2.6.1 The Missing Piece Arrives
The ingredient came from machine learning, and specifically from the unglamorous-sounding project of training very large neural networks to predict the next word in a stretch of text. The surprise — and it was a genuine surprise, to the practitioners as much as to anyone — was that a model trained only to continue text, given enough scale and data, acquired something startlingly close to general competence: it could follow instructions it had never seen, reason its way through novel problems, and adapt to a new task from a handful of examples or a sentence of description (Brown et al., 2020) — and, as the models grew, write and debug code as well. This is precisely the capability the hollow agent had always lacked. A foundation model is not, in itself, an agent — it has no goals, no memory, no means of acting, and no loop, as Section 1.2 was at pains to insist — but it is exactly the deliberative core that the classical architectures had been built to house and could never fill. What the foundation model provides, and conspicuously does not, is the business of the next chapter; here it is enough to record the historical fact. After thirty years, the shell finally had something to put inside it.
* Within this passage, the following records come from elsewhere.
-- pv_equiv track=rewrite | github.com/VikhrModels/effective_llm_alignment | src/utils/array_utils.py | filter_indices
-- ===== SOURCE A (Python) =====
-- def filter_indices(a, b):
--     """
--     Фильтрует массив b, оставляя только те элементы, которые следуют сразу после элементов массива a.
--     """
--     filtered_b = []
--     a_len = len(a)
--     b_len = len(b)
--
--     # Указатель для массива b
--     j = 0
--
--     for i in range(a_len):
--         # Ищем индекс элемента из a в b
--         while j < b_len and b[j] <= a[i]:
--             j += 1
--         # Если следующий элемент в b существует, добавляем его в отфильтрованный массив
--         if j < b_len:
--             filtered_b.append(b[j])
--             j += 1  # Переходим к следующему элементу в b
--
--     return filtered_b
-- ===== SOURCE B (Python) =====
-- def filter_indices(a, b):
--     """
--     Фильтрует массив b, оставляя только те элементы, которые следуют сразу после элементов массива a.
--     """
--     def go(i, lo, hi):
--         # process b[lo:hi] against a[i:], return (picked elements, new a-pointer)
--         if hi - lo == 0 or i >= len(a):
--             return [], i
--         if hi - lo == 1:
--             x = b[lo]
--             if x > a[i]:
--                 return [x], i + 1
--             return [], i
--         mid = (lo + hi) // 2
--         left, i1 = go(i, lo, mid)
--         right, i2 = go(i1, mid, hi)
--         return left + right, i2
--
--     return go(0, 0, len(b))[0]
-- ===== Notes on version B (the rewrite author's own statement) =====
-- stated objective: alternative
-- what changed: Replaced the sequential outer-loop-over-a with inner-while-over-b scan by a divide-and-conquer recursion that splits b in half, processes each half against the remaining suffix of a (threading the a-pointer through), and concatenates the halves' picks.
import Mathlib
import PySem

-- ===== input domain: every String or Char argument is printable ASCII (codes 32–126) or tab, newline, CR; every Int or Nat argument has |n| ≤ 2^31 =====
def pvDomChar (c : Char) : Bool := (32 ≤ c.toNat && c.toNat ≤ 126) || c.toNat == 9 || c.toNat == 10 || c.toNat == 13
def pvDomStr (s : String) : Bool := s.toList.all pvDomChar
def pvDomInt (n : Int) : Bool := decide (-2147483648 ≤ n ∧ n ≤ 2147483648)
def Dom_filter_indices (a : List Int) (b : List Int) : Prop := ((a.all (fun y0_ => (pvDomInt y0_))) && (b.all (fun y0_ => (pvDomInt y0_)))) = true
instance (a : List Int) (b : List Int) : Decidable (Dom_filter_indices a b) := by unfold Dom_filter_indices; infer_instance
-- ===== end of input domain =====

-- B replaces A's sequential outer-loop-over-a / inner-while-over-b scan by a
-- divide-and-conquer recursion over b that threads the a-pointer through the
-- two halves (alternative decomposition; same result, similar cost).

-- ===== PORT A =====
-- A's inner `while j < b_len and b[j] <= a[i]: j += 1`
def pvSkipA (b : List Int) (ai : Int) (j : Nat) : Nat :=
  if h : j < b.length then
    if b[j] ≤ ai then pvSkipA b ai (j + 1) else j
  else j
termination_by b.length - j

-- A's `for i in range(a_len)` over a[i], carrying pointer j and filtered_b
def pvLoopA (b : List Int) : List Int → Nat → List Int → List Int
  | [], _, acc => acc
  | ai :: rest, j, acc =>
    let j' := pvSkipA b ai j
    if h : j' < b.length then pvLoopA b rest (j' + 1) (acc ++ [b[j']])
    else pvLoopA b rest j' acc

def filter_indices (a : List Int) (b : List Int) : List Int :=
  pvLoopA b a 0 []

-- ===== PORT B =====
-- B's `go(i, lo, hi)`: process b[lo:hi] against a[i:], return (picked, new a-pointer).
-- The fuel argument only makes the recursion structural (fuel ≥ hi - lo on every
-- call, so the fuel-0 clause is never reached); b[lo] and a[i] are in range by
-- construction (lo < hi ≤ len b, i < len a), so getD is exact.
def pvGo (a : List Int) (b : List Int) : Nat → Nat → Nat → Nat → List Int × Nat
  | 0, i, _, _ => ([], i)
  | fuel + 1, i, lo, hi =>
    if hi - lo = 0 ∨ a.length ≤ i then ([], i)
    else if hi - lo = 1 then
      if a.getD i 0 < b.getD lo 0 then ([b.getD lo 0], i + 1) else ([], i)
    else
      let mid := (lo + hi) / 2
      let l := pvGo a b fuel i lo mid
      let r := pvGo a b fuel l.2 mid hi
      (l.1 ++ r.1, r.2)

def filter_indices_alt (a : List Int) (b : List Int) : List Int :=
  (pvGo a b b.length 0 0 b.length).1

-- ===== PRECONDITION & SPEC =====
def Spec_filter_indices (a : List Int) (b : List Int) (out : List Int) : Prop := out = filter_indices_alt a b
instance (a : List Int) (b : List Int) (out : List Int) : Decidable (Spec_filter_indices a b out) := by unfold Spec_filter_indices; infer_instance

-- ===== CLAIM (what is proved, stated in full; the proofs are below) =====
def Claim_equal_filter_indices : Prop := ∀ (a : List Int) (b : List Int), Dom_filter_indices a b → Spec_filter_indices a b (filter_indices a b)

-- ===== LEMMAS AND PROOFS =====

-- canonical sequential recursion: (picked, number of a-elements consumed)
def pvG : List Int → List Int → List Int × Nat
  | _, [] => ([], 0)
  | [], _ :: _ => ([], 0)
  | x :: as', y :: bs =>
    if x < y then
      let p := pvG as' bs
      (y :: p.1, p.2 + 1)
    else pvG (x :: as') bs

theorem pvG_nil (as : List Int) : pvG as [] = ([], 0) := by
  cases as <;> simp [pvG]

theorem pvG_nil_left (bs : List Int) : pvG [] bs = ([], 0) := by
  cases bs <;> simp [pvG]

-- composing pvG over a concatenation of the b-segments, threading the a-pointer
theorem pvG_append (u v : List Int) : ∀ (as : List Int),
    pvG as (u ++ v)
      = ((pvG as u).1 ++ (pvG (as.drop (pvG as u).2) v).1,
         (pvG as u).2 + (pvG (as.drop (pvG as u).2) v).2) := by
  induction u with
  | nil =>
    intro as
    simp [pvG_nil]
  | cons y u' ih =>
    intro as
    cases as with
    | nil => simp [pvG_nil_left]
    | cons x as' =>
      by_cases hxy : x < y
      · simp only [List.cons_append, pvG, if_pos hxy]
        rw [ih as']
        simp [List.drop_succ_cons, Nat.add_right_comm]
      · simp only [List.cons_append, pvG, if_neg hxy]
        exact ih (x :: as')

-- A's loop equals the canonical recursion on the rest of b
theorem loopA_eq_pvG (a b : List Int) :
    ∀ (n i j : Nat) (acc : List Int),
      (a.length - i) + (b.length - j) ≤ n →
      pvLoopA b (a.drop i) j acc = acc ++ (pvG (a.drop i) (b.drop j)).1 := by
  intro n
  induction n with
  | zero =>
    intro i j acc hle
    have hi : a.length ≤ i := by omega
    have hj : b.length ≤ j := by omega
    rw [List.drop_eq_nil_of_le hi, List.drop_eq_nil_of_le hj]
    simp [pvLoopA, pvG_nil]
  | succ n ih =>
    intro i j acc hle
    by_cases hi : i < a.length
    · by_cases hj : j < b.length
      · rw [List.drop_eq_getElem_cons hi, List.drop_eq_getElem_cons hj]
        by_cases hc : b[j] ≤ a[i]
        · -- A's while skips b[j]; pvG skips it too
          have hA : pvLoopA b (a[i] :: a.drop (i + 1)) j acc
              = pvLoopA b (a[i] :: a.drop (i + 1)) (j + 1) acc := by
            simp only [pvLoopA]
            rw [pvSkipA, dif_pos hj, if_pos hc]
          have hG : pvG (a[i] :: a.drop (i + 1)) (b[j] :: b.drop (j + 1))
              = pvG (a[i] :: a.drop (i + 1)) (b.drop (j + 1)) := by
            simp only [pvG]
            rw [if_neg (not_lt.mpr hc)]
          rw [hA, hG, ← List.drop_eq_getElem_cons hi]
          exact ih i (j + 1) acc (by omega)
        · -- b[j] > a[i]: both take b[j]
          have hskip : pvSkipA b a[i] j = j := by
            rw [pvSkipA, dif_pos hj, if_neg hc]
          have hA : pvLoopA b (a[i] :: a.drop (i + 1)) j acc
              = pvLoopA b (a.drop (i + 1)) (j + 1) (acc ++ [b[j]]) := by
            simp only [pvLoopA, hskip]
            rw [dif_pos hj]
          have hG : pvG (a[i] :: a.drop (i + 1)) (b[j] :: b.drop (j + 1))
              = (b[j] :: (pvG (a.drop (i + 1)) (b.drop (j + 1))).1,
                 (pvG (a.drop (i + 1)) (b.drop (j + 1))).2 + 1) := by
            simp only [pvG]
            rw [if_pos (not_le.mp hc)]
          rw [hA, hG]
          have := ih (i + 1) (j + 1) (acc ++ [b[j]]) (by omega)
          simpa using this
      · -- b exhausted: A's remaining iterations do nothing
        have hbj : b.length ≤ j := by omega
        rw [List.drop_eq_nil_of_le hbj, List.drop_eq_getElem_cons hi]
        have hskip : pvSkipA b a[i] j = j := by
          rw [pvSkipA, dif_neg hj]
        have hA : pvLoopA b (a[i] :: a.drop (i + 1)) j acc
            = pvLoopA b (a.drop (i + 1)) j acc := by
          simp only [pvLoopA, hskip]
          rw [dif_neg hj]
        rw [hA]
        have := ih (i + 1) j acc (by omega)
        rw [List.drop_eq_nil_of_le hbj] at this
        rw [this, pvG_nil, pvG_nil]
    · rw [List.drop_eq_nil_of_le (by omega), pvG_nil_left]
      simp [pvLoopA]

-- the b[lo:hi] segment
theorem seg_split (b : List Int) (lo mid hi : Nat) (h1 : lo ≤ mid) (h2 : mid ≤ hi) :
    (b.drop lo).take (hi - lo) = (b.drop lo).take (mid - lo) ++ ((b.drop mid).take (hi - mid)) := by
  rw [show hi - lo = (mid - lo) + (hi - mid) by omega, List.take_add, List.drop_drop,
    show lo + (mid - lo) = mid by omega]

theorem seg_one (b : List Int) (lo : Nat) (h : lo < b.length) :
    (b.drop lo).take 1 = [b[lo]] := by
  rw [List.drop_eq_getElem_cons h]
  rfl

-- B's divide-and-conquer computes the canonical recursion on the segment
theorem pvGo_eq_pvG (a b : List Int) : ∀ (fuel i lo hi : Nat),
    hi - lo ≤ fuel → lo ≤ hi → hi ≤ b.length →
    pvGo a b fuel i lo hi
      = ((pvG (a.drop i) ((b.drop lo).take (hi - lo))).1,
         i + (pvG (a.drop i) ((b.drop lo).take (hi - lo))).2) := by
  intro fuel
  induction fuel with
  | zero =>
    intro i lo hi hn hlh hhb
    have h0 : hi - lo = 0 := by omega
    rw [h0]
    simp [pvGo, pvG_nil]
  | succ n ih =>
    intro i lo hi hn hlh hhb
    by_cases h0 : hi - lo = 0 ∨ a.length ≤ i
    · rw [pvGo, if_pos h0]
      rcases h0 with h0 | h0
      · rw [h0]; simp [pvG_nil]
      · rw [List.drop_eq_nil_of_le h0, pvG_nil_left]; simp
    · push Not at h0
      obtain ⟨hne, hia⟩ := h0
      by_cases h1 : hi - lo = 1
      · rw [pvGo, if_neg (by push Not; exact ⟨hne, hia⟩), if_pos h1, h1]
        have hlo : lo < b.length := by omega
        rw [seg_one b lo hlo, List.drop_eq_getElem_cons hia]
        have hga : a.getD i 0 = a[i] := by
          simp [List.getD, List.getElem?_eq_getElem hia]
        have hgb : b.getD lo 0 = b[lo] := by
          simp [List.getD, List.getElem?_eq_getElem hlo]
        rw [hga, hgb]
        by_cases hc : a[i] < b[lo]
        · simp only [pvG, if_pos hc]
        · simp only [pvG, if_neg hc]; simp
      · rw [pvGo, if_neg (by push Not; exact ⟨hne, hia⟩), if_neg h1]
        simp only []
        set mid := (lo + hi) / 2 with hmid
        have hmid1 : lo ≤ mid := by omega
        have hmid2 : mid ≤ hi := by omega
        have hmlo : mid - lo ≤ n := by omega
        have hhm : hi - mid ≤ n := by omega
        rw [ih i lo mid hmlo hmid1 (by omega)]
        rw [ih _ mid hi hhm hmid2 hhb]
        rw [seg_split b lo mid hi hmid1 hmid2, pvG_append]
        have hdd : (a.drop i).drop (pvG (a.drop i) ((b.drop lo).take (mid - lo))).2
            = a.drop (i + (pvG (a.drop i) ((b.drop lo).take (mid - lo))).2) := by
          rw [List.drop_drop, Nat.add_comm]
        rw [hdd]
        simp [Nat.add_assoc]

-- ===== VERDICT (by name: the statement is the Claim_ definition above) =====
theorem filter_indices_spec : Claim_equal_filter_indices := by
  intro a b _
  show filter_indices a b = filter_indices_alt a b
  have hA := loopA_eq_pvG a b (a.length + b.length) 0 0 [] (by omega)
  have hB := pvGo_eq_pvG a b b.length 0 0 b.length (by omega) (by omega) (by omega)
  simp only [List.drop_zero] at hA hB
  rw [filter_indices, filter_indices_alt, hA, hB]
  simp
2.6.2 Premature, Not Wrong
Place the two halves of this history side by side and the thesis of the book states itself. The classical theory of agents was not mistaken. Its account of practical reasoning, its communication languages, its logics of commitment, its game theory of interaction — these described real structure, correctly, and they failed to change the world for one reason only: there was nothing to instantiate them. They were premature. The arrival of the foundation model does not refute that theory; it completes it, by supplying at last the component every part of it had presupposed.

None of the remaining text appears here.